Network Security Risk Analysis of Industrial Control System Based on Time Automata

doi:10.3969/j.issn.1671-1122.2019.11.010

Abstract

Abstract:

With the increasing openness of industrial control system, a large number of industrial control protocol vulnerabilities are exposed on the Internet, causing a sharp rise in industrial control system security risks. In this paper, a network security analysis method of industrial control system based on time automata is proposed based on the Modbus protocol, which is the most commonly used Modbus protocol in industrial control system.

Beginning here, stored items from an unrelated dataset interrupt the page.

-- the main loop of B appends s+m exactly at the window matches
theorem pv_bfold (tl pr : List Char) (mN : Nat) (_hpr : pr.length = mN) (hm : 1 ≤ mN)
    (hn : mN ≤ tl.length) (hp powm : Int)
    (hhp : hp = pvH pr % pvM) (hpow : powm = 131 ^ (mN - 1) % pvM) :
    ∀ (cnt : Nat) (a h : Int) (acc : List Int), 0 ≤ a →
      cnt = ((tl.length : Int) - (mN : Int) + 1 - a).toNat →
      h = pvH (pvWin tl mN (a - 1).toNat) % pvM →
      ((PySem.List.pyRange a ((tl.length : Int) - (mN : Int) + 1) 1).foldl
        (fun st s =>
          let hw : Int :=
            if s > 0 then
              ((st.1 - pvOrd tl (s - 1) * powm) * 131 + pvOrd tl (s + (mN : Int) - 1)) % pvM
            else st.1
          if hw = hp ∧ PySem.List.slice tl (some s) (some (s + (mN : Int))) = pr
          then (hw, st.2 ++ [s + (mN : Int)]) else (hw, st.2)) (h, acc)).2
      = acc ++ ((PySem.List.pyRange a ((tl.length : Int) - (mN : Int) + 1) 1).filter
          (fun s => decide (pvWin tl mN s.toNat = pr))).map (fun s => s + (mN : Int)) := by
  intro cnt
  induction cnt with
  | zero =>
    intro a h acc ha hcnt hh
    rw [PySem.List.pyRange_one_eq_nil (by omega)]
    simp
  | succ k ih =>
    intro a h acc ha hcnt hh
    have halt : a < (tl.length : Int) - (mN : Int) + 1 := by omega
    have hbound : a.toNat + mN ≤ tl.length := by omega
    rw [PySem.List.pyRange_one_cons halt]
    simp only [List.foldl_cons, List.filter_cons]
    -- the rolled hash equals the hash of the current window
    have hhw : (if a > 0 then
          ((h - pvOrd tl (a - 1) * powm) * 131 + pvOrd tl (a + (mN : Int) - 1)) % pvM
        else h) = pvH (pvWin tl mN a.toNat) % pvM := by
      by_cases ha0 : a > 0
      · rw [if_pos ha0]
        have h1 : 1 ≤ a.toNat := by omega
        have hb1 : a.toNat - 1 < tl.length := by omega
        have hb2 : a.toNat + mN - 1 < tl.length := by omega
        have e1 : a - 1 = ((a.toNat - 1 : Nat) : Int) := by omega
        have e2 : a + (mN : Int) - 1 = ((a.toNat + mN - 1 : Nat) : Int) := by omega
        rw [e1, pvOrd_eq tl _ hb1, e2, pvOrd_eq tl _ hb2]
        have ew : (a - 1).toNat = a.toNat - 1 := by omega
        rw [hh, ew]
        have hwlen : ((tl.drop a.toNat).take (mN - 1)).length = mN - 1 := by
          simp; omega
        rw [pvWin_cons tl mN a.toNat h1 hm hbound]
        rw [pvWin_snoc tl mN a.toNat hm hbound]
        have := pv_roll ((tl.drop a.toNat).take (mN - 1)) (tl[a.toNat - 1]'hb1)
          (tl[a.toNat + mN - 1]'hb2)
        rw [hwlen] at this
        rw [hpow]
        exact this
      · rw [if_neg ha0]
        have : a = 0 := by omega
        subst this
        simpa using hh
    -- the slice by Int bounds is the window
    have hslice : PySem.List.slice tl (some a) (some (a + (mN : Int))) = pvWin tl mN a.toNat := by
      rw [PySem.List.slice_toNat tl ha (by omega)]
      have : (a + (mN : Int)).toNat - a.toNat = mN := by omega
      rw [this]
      rfl
    simp only [hhw, hslice]
    by_cases hc : pvWin tl mN a.toNat = pr
    · rw [if_pos ⟨by rw [hhp, hc], hc⟩]
      rw [ih (a + 1) _ (acc ++ [a + (mN : Int)]) (by omega) (by omega)
        (by rw [show (a + 1 - 1).toNat = a.toNat by omega])]
      simp [hc]
    · have hcc : ¬ ((pvH (pvWin tl mN a.toNat) % pvM = hp) ∧ pvWin tl mN a.toNat = pr) := by
        intro hcon; exact hc hcon.2
      rw [if_neg hcc]
      rw [ih (a + 1) _ acc (by omega) (by omega)
        (by rw [show (a + 1 - 1).toNat = a.toNat by omega])]
      simp [hc]

-- A's inner loop, from index j on, checks the remaining window suffix
theorem pv_aok (tl pr : List Char) : ∀ (cnt : Nat) (j s : Nat),
    s + pr.length ≤ tl.length → j ≤ pr.length → cnt = pr.length - j →
    (pvAOk tl pr (s : Int) (PySem.List.pyRange (j : Int) (pr.length : Int) 1) = true
      ↔ (tl.drop (s + j)).take (pr.length - j) = pr.drop j) := by
  intro cnt
  induction cnt with
  | zero =>
    intro j s hs hj hcnt
    have hje : j = pr.length := by omega
    subst hje
    rw [PySem.List.pyRange_one_eq_nil (by omega)]
    simp [pvAOk, List.drop_length]
  | succ k ih =>
    intro j s hs hj hcnt
    have hjlt : j < pr.length := by omega
    have hsj : s + j < tl.length := by omega
    rw [PySem.List.pyRange_one_cons (by exact_mod_cast hjlt)]
    show (if PySem.List.pyGet? tl ((s : Int) + (j : Int)) ≠ PySem.List.pyGet? pr (j : Int)
        then false else pvAOk tl pr (s : Int) (PySem.List.pyRange ((j : Int) + 1) (pr.length : Int) 1)) = true ↔ _
    have e1 : (s : Int) + (j : Int) = ((s + j : Nat) : Int) := by push_cast; ring
    have e2 : (j : Int) + 1 = ((j + 1 : Nat) : Int) := by push_cast; ring
    rw [e1, e2, PySem.List.pyGet?_natCast, PySem.List.pyGet?_natCast,
        List.getElem?_eq_getElem hsj, List.getElem?_eq_getElem hjlt]
    rw [List.drop_eq_getElem_cons hsj, List.drop_eq_getElem_cons hjlt,
        show pr.length - j = (pr.length - (j + 1)) + 1 by omega, List.take_succ_cons]
    by_cases hc : tl[s + j] = pr[j]
    · rw [if_neg (by simp [hc])]
      rw [show s + j + 1 = s + (j + 1) by omega]
      rw [ih (j + 1) s hs (by omega) (by omega)]
      constructor
      · intro h2; rw [h2, hc]
      · intro h2
        injection h2
    · rw [if_pos (by simp [hc])]
      simp only [Bool.false_eq_true, false_iff]
      intro h2
      injection h2 with h3 h4
      exact hc h3

-- bridge: A's inner loop as the window condition, at an Int position
theorem pv_aok_cond (tl pr : List Char) (s : Int) (hs : 0 ≤ s)
    (hb : s.toNat + pr.length ≤ tl.length) :
    pvAOk tl pr s (PySem.List.pyRange 0 (pr.length : Int) 1)
      = decide (pvWin tl pr.length s.toNat = pr) := by
  have e0 : (0 : Int) = ((0 : Nat) : Int) := rfl
  have es : s = ((s.toNat : Nat) : Int) := by omega
  rw [es, e0]
  simp only [Int.toNat_natCast]
  have h := pv_aok tl pr (pr.length - 0) 0 s.toNat hb (by omega) rfl
  simp only [Nat.add_zero, Nat.sub_zero, List.drop_zero] at h
  by_cases hc : pvWin tl pr.length s.toNat = pr
  · rw [h.mpr hc]
    simp [hc]
  · have hA := Bool.eq_false_iff.mpr (fun hcon => hc (h.mp hcon))
    rw [hA]
    simp [hc]
theorem pvReach_insert {m : PySem.Dict Int Int} {a b s r : Int}
    (ha : m.contains a = false) (hb : m.contains b = false) (hab : a ≠ b)
    (h : pvReach m s r) : pvReach (m.insert a b) s (if r = a then b else r) := by
  induction h with
  | root s hc =>
    by_cases hs : s = a
    · subst hs
      rw [if_pos rfl]
      refine pvReach.step _ b _ (by rw [PySem.Dict.get?_insert, if_pos rfl]) ?_
      refine pvReach.root b ?_
      rw [PySem.Dict.contains_insert]
      simp [hb, Ne.symm hab]
    · rw [if_neg hs]
      refine pvReach.root s ?_
      rw [PySem.Dict.contains_insert]
      simp [hc, hs]
  | step s t r hget hr ih =>
    have hs : s ≠ a := by
      intro h; subst h
      rw [PySem.Dict.contains_eq_isSome_get?, hget] at ha; simp at ha
    exact pvReach.step s t _ (by rw [PySem.Dict.get?_insert, if_neg hs]; exact hget) ih

theorem pvFind_insert {m : PySem.Dict Int Int} {a b : Int} (hw : pvWR m)
    (ha : m.contains a = false) (hb : m.contains b = false) (hab : a ≠ b) (s : Int) :
    pvFind (m.insert a b) (m.insert a b).size s
      = (if pvFind m m.size s = a then b else pvFind m m.size s) := by
  have h1 := pvFind_reach (pvWR_insert hw ha hb hab) s
  have h2 := pvReach_insert ha hb hab (pvFind_reach hw s)
  exact pvReach_det h1 h2

-- get? after erase
theorem pvGet?_erase {ν : Type} (d : PySem.Dict Int ν) (k x : Int) :
    (d.erase k).get? x = if x = k then none else d.get? x := by
  obtain ⟨l⟩ := d
  simp only [PySem.Dict.erase, PySem.Dict.get?]
  induction l with
  | nil => by_cases hxk : x = k <;> simp [hxk]
  | cons p rest ih =>
    rw [List.filter_cons]
    by_cases hpk : p.1 = k
    · rw [if_neg (by simp [hpk])]
      by_cases hxk : x = k
      · rw [if_pos hxk] at ih ⊢; exact ih
      · rw [if_neg hxk] at ih ⊢
        rw [List.find?_cons_of_neg (by simp only [hpk, beq_iff_eq]; exact fun h => hxk h.symm)]
        exact ih
    · rw [if_pos (by simp [hpk])]
      by_cases hpx : p.1 = x
      · have hxk : ¬ (x = k) := by rw [← hpx]; exact hpk
        rw [List.find?_cons_of_pos (by simp [hpx]), List.find?_cons_of_pos (by simp [hpx])]
        simp [hxk]
      · rw [List.find?_cons_of_neg (by simp [hpx]), List.find?_cons_of_neg (by simp [hpx])]
        exact ih

-- get? after the relabelling fold of A
theorem pvGet?_foldl_insert_const (S : List Int) (d : PySem.Dict Int Int) (c x : Int) :
    (S.foldl (fun d v => d.insert v c) d).get? x = if x ∈ S then some c else d.get? x := by
  induction S generalizing d with
  | nil => simp
  | cons v S ih =>
    simp only [List.foldl_cons, ih, List.mem_cons]
    by_cases hx : x ∈ S
    · simp [hx]
    · by_cases hv : x = v
      · simp [hv]
      · simp [hx, hv, PySem.Dict.get?_insert]


-- one merge step preserves the three dictionary clauses of the invariant
theorem pvMergeInv (v2s : PySem.Dict Int Int) (s2v : PySem.Dict Int (PySem.Set Int))
    (sector merged : PySem.Dict Int Int) (si sj : Int) (S Sj : PySem.Set Int)
    (h2 : ∀ v, v2s.get? v = (sector.get? v).map (fun s => pvFind merged merged.size s))
    (h3 : ∀ s T, s2v.get? s = some T → ∀ v, (v ∈ T ↔ v2s.get? v = some s))
    (h4 : ∀ s, s2v.contains s = true ↔ ∃ v, v2s.get? v = some s)
    (hWR : pvWR merged)
    (hcsi : merged.contains si = false) (hcsj : merged.contains sj = false) (hne : si ≠ sj)
    (hSi : s2v.get? si = some S) (hSj : s2v.get? sj = some Sj) :
    (∀ v, (S.foldl (fun d vk => d.insert vk sj) v2s).get? v
        = (sector.get? v).map (fun s => pvFind (merged.insert si sj) (merged.insert si sj).size s)) ∧
    (∀ s T, ((s2v.erase si).insert sj (PySem.Set.union Sj S)).get? s = some T →
        ∀ v, (v ∈ T ↔ (S.foldl (fun d vk => d.insert vk sj) v2s).get? v = some s)) ∧
    (∀ s, ((s2v.erase si).insert sj (PySem.Set.union Sj S)).contains s = true ↔
        ∃ v, (S.foldl (fun d vk => d.insert vk sj) v2s).get? v = some s) ∧
    pvWR (merged.insert si sj) := by
  have hpreS : ∀ v, v ∈ S ↔ v2s.get? v = some si := h3 si S hSi
  have hpreJ : ∀ v, v ∈ Sj ↔ v2s.get? v = some sj := h3 sj Sj hSj
  have hfind := pvFind_insert hWR hcsi hcsj hne
  have hv1 : ∀ x, (S.foldl (fun d vk => d.insert vk sj) v2s).get? x
      = if x ∈ S then some sj else v2s.get? x := pvGet?_foldl_insert_const S v2s sj
  have hs2 : ∀ s, ((s2v.erase si).insert sj (PySem.Set.union Sj S)).get? s
      = if s = sj then some (PySem.Set.union Sj S) else if s = si then none else s2v.get? s := by
    intro s
    rw [PySem.Dict.get?_insert, pvGet?_erase]
  refine ⟨?_, ?_, ?_, pvWR_insert hWR hcsi hcsj hne⟩
  · -- clause 2
    intro v
    rw [hv1 v, h2 v]
    cases hs : sector.get? v with
    | none =>
      have hvS : v ∉ S := by
        intro hm
        have := (hpreS v).mp hm
        rw [h2 v, hs] at this
        cases this
      simp [hvS]
    | some s0 =>
      simp only [Option.map_some]
      rw [hfind s0]
      have hvS : v ∈ S ↔ pvFind merged merged.size s0 = si := by
        rw [hpreS v, h2 v, hs]
        simp
      by_cases hF0 : pvFind merged merged.size s0 = si
      · rw [if_pos (hvS.mpr hF0), if_pos hF0]
      · rw [if_neg (fun hm => hF0 (hvS.mp hm)), if_neg hF0]
  · -- clause 3
    intro s T hT v
    rw [hs2 s] at hT
    rw [hv1 v]
    by_cases hsj : s = sj
    · rw [if_pos hsj] at hT
      injection hT with hT
      subst hT
      rw [PySem.Set.mem_union, hsj]
      constructor
      · rintro (hmJ | hmS)
        · have hvx := (hpreJ v).mp hmJ
          by_cases hvS : v ∈ S
          · rw [if_pos hvS]
          · rw [if_neg hvS]; exact hvx
        · rw [if_pos hmS]
      · intro hg
        by_cases hvS : v ∈ S
        · exact Or.inr hvS
        · rw [if_neg hvS] at hg
          exact Or.inl ((hpreJ v).mpr hg)
    · rw [if_neg hsj] at hT
      by_cases hsi : s = si
      · rw [if_pos hsi] at hT
        cases hT
      · rw [if_neg hsi] at hT
        have hold := h3 s T hT v
        by_cases hvS : v ∈ S
        · rw [if_pos hvS]
          constructor
          · intro hvT
            have h1 := hold.mp hvT
            have h2' := (hpreS v).mp hvS
            rw [h1] at h2'
            injection h2' with h2'
            exact absurd h2' hsi
          · intro hg
            injection hg with hg
            exact absurd hg.symm hsj
        · rw [if_neg hvS]
          exact hold
  · -- clause 4
    intro s
    rw [PySem.Dict.contains_eq_isSome_get?, hs2 s]
    by_cases hsj : s = sj
    · rw [if_pos hsj]
      have hw : ∃ v0, v2s.get? v0 = some sj := (h4 sj).mp
        (by rw [PySem.Dict.contains_eq_isSome_get?, hSj]; rfl)
      obtain ⟨v0, hv0⟩ := hw
      constructor
      · intro _
        refine ⟨v0, ?_⟩
        have hv0S : v0 ∉ S := by
          intro hm
          have := (hpreS v0).mp hm
          rw [hv0] at this
          injection this with hh
          exact hne hh.symm
        rw [hv1 v0, if_neg hv0S, hv0, hsj]
      · intro _
        simp
    · rw [if_neg hsj]
      by_cases hsi : s = si
      · subst hsi
        rw [if_pos rfl]
        constructor
        · intro hh
          cases hh
        · rintro ⟨v, hv⟩
          rw [hv1 v] at hv
          by_cases hvS : v ∈ S
          · rw [if_pos hvS] at hv
            injection hv with hh
            exact absurd hh (Ne.symm hne)
          · rw [if_neg hvS] at hv
            have := (hpreS v).mpr hv
            exact absurd this hvS
      · rw [if_neg hsi, ← PySem.Dict.contains_eq_isSome_get?, h4 s]
        constructor
        · rintro ⟨v, hv⟩
          refine ⟨v, ?_⟩
          have hvS : v ∉ S := by
            intro hm
            have := (hpreS v).mp hm
            rw [hv] at this
            injection this with hh
            exact hsi hh
          rw [hv1 v, if_neg hvS]
          exact hv
        · rintro ⟨v, hv⟩
          rw [hv1 v] at hv
          by_cases hvS : v ∈ S
          · rw [if_pos hvS] at hv
            injection hv with hh
            exact absurd hh.symm hsj
          · rw [if_neg hvS] at hv
            exact ⟨v, hv⟩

Firstly, the network structure, safety attributes and security threats of the control system are summarized according to the filling production process. Then, the state, behavior, security policy and attack behavior of the control system are modeled by time automata, and the models are connected into a network by clock synchronization. Finally, the UPPAAL tool is used to write the security attribute formula, and the security attribute is verified in two cases with or without attack. The comparison of experimental results shows that the man-in-the-middle attack against Modbus protocol successfully destroys the integrity and availability of the control system.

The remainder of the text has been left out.